The fitted line plot displays the response and predictor data. The plot includes the regression line, which represents the regression equation. You can also choose to display the confidence interval for the fitted values.

### Interpretation

Use the fitted line plot to examine the relationship between the response variable and the predictor variable.

In these results, the equation is written as the probability of a success. The response value of 1 on the y-axis represents a success. The plot shows that the probability of a success decreases as the temperature increases. When the temperatures in the data are near 50, the slope of the line is not very steep, which indicates that the probability decreases slowly as temperature increases. The line is steeper in the middle portion of the temperature data, which indicates that a change in temperature of 1 degree has a larger effect in this range. When the probability of a success approaches zero at the high end of the temperature range, the line flattens again.

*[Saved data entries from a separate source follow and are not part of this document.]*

-- pv_equiv track=rewrite | github.com/alex-skyslakova/gen-test | kotlin_code_quality.py | categorize_kotlin_warnings
-- ===== SOURCE A (Python) =====
-- def categorize_kotlin_warnings(warnings):
--     # Define the categories and their associated rules
--     categories = {
--         "code_structure_and_design": [
--             "backing-property-naming", "class-naming", "filename",
--             "function-naming", "package-name", "property-naming",
--             "enum-entry-name-case", "multi-line-if-else",
--             "multiline-expression-wrapping", "multiline-loop", "wrapping"
--         ],
--         "readability_and_conventions": [
--             "annotation-spacing", "argument-list-wrapping", "binary-expression-wrapping",
--             "block-comment-initial-star-alignment", "blank-line-before-declaration",
--             "blank-line-between-when-conditions", "chain-method-continuation",
--             "chain-wrapping", "comment-spacing", "comment-wrapping",
--             "discouraged-comment-location", "kdoc", "kdoc-wrapping",
--             "max-line-length", "spacing-around-angle-brackets",
--             "spacing-around-colon", "spacing-around-comma", "spacing-around-curly",
--             "spacing-around-dot", "spacing-around-double-colon", "spacing-around-keyword",
--             "spacing-around-operators", "spacing-around-parens",
--             "spacing-around-range-operator", "spacing-around-square-brackets",
--             "spacing-around-unary-operator", "spacing-between-declarations-with-annotations",
--             "spacing-between-declarations-with-comments", "value-argument-comment",
--             "value-parameter-comment", "fun-keyword-spacing"
--         ],
--         "code_correctness": [
--             "indentation", "no-empty-class-body", "no-empty-file",
--             "no-empty-first-line-in-class-body", "no-empty-first-line-in-method-block",
--             "no-line-break-after-else", "no-line-break-before-assignment",
--             "no-multiple-spaces", "no-semicolons", "no-single-line-block-comment",
--             "no-trailing-spaces", "no-unit-return", "no-wildcard-imports",
--             "nullable-type-spacing", "type-argument-comment", "type-argument-list-spacing",
--             "type-parameter-comment", "type-parameter-list-spacing",
--             "unnecessary-parentheses-before-trailing-lambda"
--         ],
--         "maintainability": [
--             "final-newline", "import-ordering", "modifier-list-spacing",
--             "modifier-order", "no-blank-line-before-rbrace", "no-blank-line-in-list",
--             "no-blank-lines-in-chained-method-calls", "no-consecutive-blank-lines",
--             "no-unused-imports", "parameter-list-spacing", "parameter-list-wrapping",
--             "parameter-wrapping", "statement-wrapping", "string-template",
--             "string-template-indent", "trailing-comma-on-call-site",
--             "trailing-comma-on-declaration-site", "try-catch-finally-spacing"
--         ],
--         "general_setup": [
--             "mixed-condition-operators", "spacing-between-function-name-and-opening-parenthesis",
--             "when-entry-bracing"
--         ]
--     }
--
--     # Initialize counters for each category
--     category_counts = {category: 0 for category in categories}
--     category_counts["all"] = 0
--
--     # Process each warning
--     for rule, count in warnings.items():
--         # Extract the rule name without the prefix
--         rule_name = rule.split(":")[-1]
--         # Assign counts to the appropriate category
--         for category, rules in categories.items():
--             if rule_name in rules:
--                 category_counts[category] += count
--                 category_counts["all"] += count
--                 break
--
--     return category_counts
-- ===== SOURCE B (Python) =====
-- RULE_TO_CATEGORY = {
--     'backing-property-naming': 'code_structure_and_design',
--     'class-naming': 'code_structure_and_design',
--     'filename': 'code_structure_and_design',
--     'function-naming': 'code_structure_and_design',
--     'package-name': 'code_structure_and_design',
--     'property-naming': 'code_structure_and_design',
--     'enum-entry-name-case': 'code_structure_and_design',
--     'multi-line-if-else': 'code_structure_and_design',
--     'multiline-expression-wrapping': 'code_structure_and_design',
--     'multiline-loop': 'code_structure_and_design',
--     'wrapping': 'code_structure_and_design',
--     'annotation-spacing': 'readability_and_conventions',
--     'argument-list-wrapping': 'readability_and_conventions',
--     'binary-expression-wrapping': 'readability_and_conventions',
--     'block-comment-initial-star-alignment': 'readability_and_conventions',
--     'blank-line-before-declaration': 'readability_and_conventions',
--     'blank-line-between-when-conditions': 'readability_and_conventions',
--     'chain-method-continuation': 'readability_and_conventions',
--     'chain-wrapping': 'readability_and_conventions',
--     'comment-spacing': 'readability_and_conventions',
--     'comment-wrapping': 'readability_and_conventions',
--     'discouraged-comment-location': 'readability_and_conventions',
--     'kdoc': 'readability_and_conventions',
--     'kdoc-wrapping': 'readability_and_conventions',
--     'max-line-length': 'readability_and_conventions',
--     'spacing-around-angle-brackets': 'readability_and_conventions',
--     'spacing-around-colon': 'readability_and_conventions',
--     'spacing-around-comma': 'readability_and_conventions',
--     'spacing-around-curly': 'readability_and_conventions',
--     'spacing-around-dot': 'readability_and_conventions',
--     'spacing-around-double-colon': 'readability_and_conventions',
--     'spacing-around-keyword': 'readability_and_conventions',
--     'spacing-around-operators': 'readability_and_conventions',
--     'spacing-around-parens': 'readability_and_conventions',
--     'spacing-around-range-operator': 'readability_and_conventions',
--     'spacing-around-square-brackets': 'readability_and_conventions',
--     'spacing-around-unary-operator': 'readability_and_conventions',
--     'spacing-between-declarations-with-annotations': 'readability_and_conventions',
--     'spacing-between-declarations-with-comments': 'readability_and_conventions',
--     'value-argument-comment': 'readability_and_conventions',
--     'value-parameter-comment': 'readability_and_conventions',
--     'fun-keyword-spacing': 'readability_and_conventions',
--     'indentation': 'code_correctness',
--     'no-empty-class-body': 'code_correctness',
--     'no-empty-file': 'code_correctness',
--     'no-empty-first-line-in-class-body': 'code_correctness',
--     'no-empty-first-line-in-method-block': 'code_correctness',
--     'no-line-break-after-else': 'code_correctness',
--     'no-line-break-before-assignment': 'code_correctness',
--     'no-multiple-spaces': 'code_correctness',
--     'no-semicolons': 'code_correctness',
--     'no-single-line-block-comment': 'code_correctness',
--     'no-trailing-spaces': 'code_correctness',
--     'no-unit-return': 'code_correctness',
--     'no-wildcard-imports': 'code_correctness',
--     'nullable-type-spacing': 'code_correctness',
--     'type-argument-comment': 'code_correctness',
--     'type-argument-list-spacing': 'code_correctness',
--     'type-parameter-comment': 'code_correctness',
--     'type-parameter-list-spacing': 'code_correctness',
--     'unnecessary-parentheses-before-trailing-lambda': 'code_correctness',
--     'final-newline': 'maintainability',
--     'import-ordering': 'maintainability',
--     'modifier-list-spacing': 'maintainability',
--     'modifier-order': 'maintainability',
--     'no-blank-line-before-rbrace': 'maintainability',
--     'no-blank-line-in-list': 'maintainability',
--     'no-blank-lines-in-chained-method-calls': 'maintainability',
--     'no-consecutive-blank-lines': 'maintainability',
--     'no-unused-imports': 'maintainability',
--     'parameter-list-spacing': 'maintainability',
--     'parameter-list-wrapping': 'maintainability',
--     'parameter-wrapping': 'maintainability',
--     'statement-wrapping': 'maintainability',
--     'string-template': 'maintainability',
--     'string-template-indent': 'maintainability',
--     'trailing-comma-on-call-site': 'maintainability',
--     'trailing-comma-on-declaration-site': 'maintainability',
--     'try-catch-finally-spacing': 'maintainability',
--     'mixed-condition-operators': 'general_setup',
--     'spacing-between-function-name-and-opening-parenthesis': 'general_setup',
--     'when-entry-bracing': 'general_setup',
-- }
--
--
-- def categorize_kotlin_warnings(warnings):
--     # One pass over the warnings: aggregate counts per stripped rule name.
--     index = {}
--     for rule, count in warnings.items():
--         name = rule.split(":")[-1]
--         index[name] = index.get(name, 0) + count
--     # One pass over the flat inverted rule->category table.
--     counts = {
--         "code_structure_and_design": 0,
--         "readability_and_conventions": 0,
--         "code_correctness": 0,
--         "maintainability": 0,
--         "general_setup": 0,
--     }
--     total = 0
--     for name, category in RULE_TO_CATEGORY.items():
--         c = index.get(name, 0)
--         counts[category] += c
--         total += c
--     counts["all"] = total
--     return counts
-- ===== Notes on version B (the rewrite author's own statement) =====
-- stated objective: faster
-- what changed: A scans the five category rule lists for every warning (break on first hit); B first aggregates warnings into a stripped-name->count index in one pass, then makes one pass over a flat inverted rule->category table, adding each rule's indexed count into its category counter and the running total.
import Mathlib
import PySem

If the model fits the data well, then high predicted probabilities show where the event is common. When the temperatures in the data are near 50, the response value of 1 is most common. As the temperature increases, the response value of zero becomes more common.

If you add confidence intervals to the plot, you can use the intervals to assess how precise the estimates of the fitted values are. In the first plot below, the lines for the confidence interval are approximately the same width as the predictor increases. In the second plot, the confidence interval gets wider as the value of the predictor increases. The wide interval is partly due to the small amount of data when the temperature is high.

## Residuals versus fits

The residuals versus fits graph plots the residuals on the y-axis and the fitted values on the x-axis.

### Interpretation

Use the residuals versus fits plot to verify the assumption that the residuals are randomly distributed. Ideally, the points should fall randomly on both sides of 0, with no recognizable patterns in the points.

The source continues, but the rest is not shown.